No lo pensé. Fue un acto reflejo, nacido de la supervivencia pura.
Giré el volante a la derecha.
El Porsche rugió, devorando el asfalto. Mi corazón latía tan fuerte que ahogaba el sonido del motor.
Tomé mi teléfono con una mano temblorosa y escribí una respuesta rápida, una mentira piadosa para ganar tiempo.
Aris: Estoy comprando vino. Ya voy.
Lo lancé al asiento del copiloto. Sabía que no me creería por mucho tiempo, pero quizás, solo quizás, su arrogancia le haría pensar que estaba demasiado asustada para huir.
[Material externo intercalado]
-- pv_equiv track=rewrite | github.com/kctsai03/decifer_analysis | src/get_clone_trees.py | get_clone_trees
-- ===== SOURCE A (Python) =====
-- def get_clone_trees(vertices):
--   output = []
--   for i in vertices:
--     for j in vertices:
--       prufer_sequence = [i, j]
--       edges = get_prufer_edges(prufer_sequence, len(vertices))
--       output.append(edges)
--   return output
--
-- def get_prufer_edges(prufer_sequence, num_vertices):
--
--   # create the list array (all the values of the vertices)
--   all_nodes = list(range(num_vertices))
--
--   edge_list = []
--
--   # we need to find the smallest element in the list that isn't in the sequence
--   for index in range(2):
--     for node in all_nodes:
--       if node not in prufer_sequence:
--         edge_list.append([prufer_sequence[index], node])
--         prufer_sequence[index] = -1
--         all_nodes.remove(node)
--         break
--   edge_list.append([all_nodes[0], all_nodes[1]])
--   return edge_list
-- ===== SOURCE B (Python) =====
-- def get_clone_trees(vertices):
--     out = []
--     for i in vertices:
--         for j in vertices:
--             a = next(k for k in range(3) if k != i and k != j)
--             b = next(k for k in range(4) if k != a and k != j)
--             r0, r1 = [k for k in range(4) if k != a and k != b]
--             out.append([[i, a], [j, b], [r0, r1]])
--     return out
-- ===== Notes on version B (the rewrite author's own statement) =====
-- stated objective: faster
-- what changed: Per ordered pair (i,j), B replaces A's rebuild-scan-and-remove over list(range(n)) (each pair costs O(n)) with O(1) closed-form picks: the smallest free node is always in {0,1,2}, the second in {0,1,2,3}, and the final edge is the two smallest of {0,1,2,3} minus those picks.
import Mathlib
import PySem

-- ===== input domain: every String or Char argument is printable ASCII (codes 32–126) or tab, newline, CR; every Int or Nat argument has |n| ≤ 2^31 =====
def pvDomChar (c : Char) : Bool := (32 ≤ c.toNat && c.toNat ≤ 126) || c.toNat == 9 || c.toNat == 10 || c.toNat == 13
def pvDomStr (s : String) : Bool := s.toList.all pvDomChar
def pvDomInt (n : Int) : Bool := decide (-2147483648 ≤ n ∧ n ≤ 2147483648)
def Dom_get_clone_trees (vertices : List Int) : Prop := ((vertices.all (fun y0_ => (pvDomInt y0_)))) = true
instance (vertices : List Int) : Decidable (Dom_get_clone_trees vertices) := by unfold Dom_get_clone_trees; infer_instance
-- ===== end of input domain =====

-- B re-implements A's O(n) scan-and-remove per pair by O(1) closed-form smallest-free-node
-- picks (objective: faster, O(n^3) -> O(n^2)); equivalence proved on Pre_ (A raises IndexError
-- when 1 <= len(vertices) <= 3).

-- ===== PORT A =====
-- inner `for node in all_nodes: if node not in prufer_sequence: … break` combined with
-- `all_nodes.remove(node)`: returns the found node and the node list with it removed.
def pvGpeScan (seq : List Int) : List Int → Option (Int × List Int)
  | [] => none
  | n :: ns =>
    if n ∈ seq then (pvGpeScan seq ns).map (fun p => (p.1, n :: p.2))
    else some (n, ns)

-- one iteration of `for index in range(2)` (state: prufer_sequence, all_nodes, edge_list)
def pvGpeStep (st : List Int × List Int × List (List Int)) (index : Nat) :
    List Int × List Int × List (List Int) :=
  let (seq, nodes, edges) := st
  match pvGpeScan seq nodes with
  | some (node, rest) => (seq.set index (-1), rest, edges ++ [[seq.getD index 0, node]])
  | none => st

def get_prufer_edges (seq : List Int) (num : Int) : List (List Int) :=
  let st := [0, 1].foldl pvGpeStep (seq, PySem.List.pyRange 0 num 1, [])
  -- all_nodes[0], all_nodes[1] raise IndexError when out of range (excluded by Pre_)
  st.2.2 ++ [[st.2.1.getD 0 0, st.2.1.getD 1 0]]

def get_clone_trees (vertices : List Int) : List (List (List Int)) :=
  vertices.foldl (fun output i =>
    vertices.foldl (fun output j =>
      output ++ [get_prufer_edges [i, j] (vertices.length : Int)]) output) []

-- ===== PORT B =====
-- next(k for k in range(3) if k != i and k != j)  etc.
def pvFirstFree (cands : List Int) (x y : Int) : Int :=
  (cands.find? (fun k => decide (k ≠ x) && decide (k ≠ y))).getD 0

def get_clone_trees_alt (vertices : List Int) : List (List (List Int)) :=
  vertices.foldl (fun out i =>
    vertices.foldl (fun out j =>
      let a := pvFirstFree [0, 1, 2] i j
      let b := pvFirstFree [0, 1, 2, 3] a j
      let rest := ([0, 1, 2, 3] : List Int).filter (fun k => decide (k ≠ a) && decide (k ≠ b))
      out ++ [[[i, a], [j, b], [rest.getD 0 0, rest.getD 1 0]]]) out) []

-- ===== PRECONDITION & SPEC =====
-- Pre_ excludes 1 ≤ len(vertices) ≤ 3, on which A raises IndexError (all_nodes[1] after removals).
def Pre_get_clone_trees (vertices : List Int) : Prop :=
  vertices = [] ∨ 4 ≤ vertices.length
instance (vertices : List Int) : Decidable (Pre_get_clone_trees vertices) := by
  unfold Pre_get_clone_trees; infer_instance

def pvWitness_get_clone_trees : List Int := [3, 1, 4, 1, 5]

def Spec_get_clone_trees (vertices : List Int) (out : List (List (List Int))) : Prop := out = get_clone_trees_alt vertices
instance (vertices : List Int) (out : List (List (List Int))) : Decidable (Spec_get_clone_trees vertices out) := by unfold Spec_get_clone_trees; infer_instance

-- ===== CLAIM (what is proved, stated in full; the proofs are below) =====
def Claim_equal_get_clone_trees : Prop := ∀ (vertices : List Int), Dom_get_clone_trees vertices → Pre_get_clone_trees vertices → Spec_get_clone_trees vertices (get_clone_trees vertices)

-- ===== LEMMAS AND PROOFS =====

-- per-pair equality: for 4 ≤ n, A's get_prufer_edges equals B's closed-form triple
set_option maxHeartbeats 4000000 in
set_option maxRecDepth 4000 in
theorem pv_pair_eq (n : Int) (hn : 4 ≤ n) (i j : Int) :
    get_prufer_edges [i, j] n =
      (let a := pvFirstFree [0, 1, 2] i j
       let b := pvFirstFree [0, 1, 2, 3] a j
       let rest := ([0, 1, 2, 3] : List Int).filter (fun k => decide (k ≠ a) && decide (k ≠ b))
       [[i, a], [j, b], [rest.getD 0 0, rest.getD 1 0]]) := by
  have h4 : PySem.List.pyRange 0 n 1 = 0 :: 1 :: 2 :: 3 :: PySem.List.pyRange 4 n 1 := by
    rw [PySem.List.pyRange_one_cons (by omega), PySem.List.pyRange_one_cons (by omega),
        PySem.List.pyRange_one_cons (by omega), PySem.List.pyRange_one_cons (by omega)]
    norm_num
  unfold get_prufer_edges
  rw [h4]
  by_cases h0i : i = 0 <;> by_cases h0j : j = 0 <;> by_cases h1i : i = 1 <;>
    by_cases h1j : j = 1 <;> by_cases h2i : i = 2 <;> by_cases h2j : j = 2 <;>
    by_cases h3j : j = 3 <;>
    simp_all [pvGpeStep, pvGpeScan, pvFirstFree, List.find?, List.filter, eq_comm]

-- ===== VERDICT (by name: the statement is the Claim_ definition above) =====
theorem get_clone_trees_spec : Claim_equal_get_clone_trees := by
  intro vs _ hpre
  unfold Spec_get_clone_trees
  rcases hpre with h | h
  · subst h; rfl
  · unfold get_clone_trees get_clone_trees_alt
    have hfun :
        (fun (output : List (List (List Int))) (i : Int) =>
          vs.foldl (fun output j => output ++ [get_prufer_edges [i, j] (vs.length : Int)]) output)
        =
        (fun (out : List (List (List Int))) (i : Int) =>
          vs.foldl (fun out j =>
            let a := pvFirstFree [0, 1, 2] i j
            let b := pvFirstFree [0, 1, 2, 3] a j
            let rest := ([0, 1, 2, 3] : List Int).filter (fun k => decide (k ≠ a) && decide (k ≠ b))
            out ++ [[[i, a], [j, b], [rest.getD 0 0, rest.getD 1 0]]]) out) := by
      funext out i
      congr 1
      funext out j
      rw [pv_pair_eq (vs.length : Int) (by exact_mod_cast h) i j]
    rw [hfun]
Llegué a la terminal de aviación privada en tiempo récord. El edificio era elegante, de cristal y acero, separado del caos de los vuelos comerciales. Allí no había filas, ni controles de seguridad exhaustivos. Allí solo había dinero. Y yo tenía la tarjeta negra de Damián Kova en el bolso.
Frené el auto en la entrada, dejándolo mal estacionado. Salí corriendo, el viento frío de la noche azotando mi vestido esmeralda y colándose en mis huesos.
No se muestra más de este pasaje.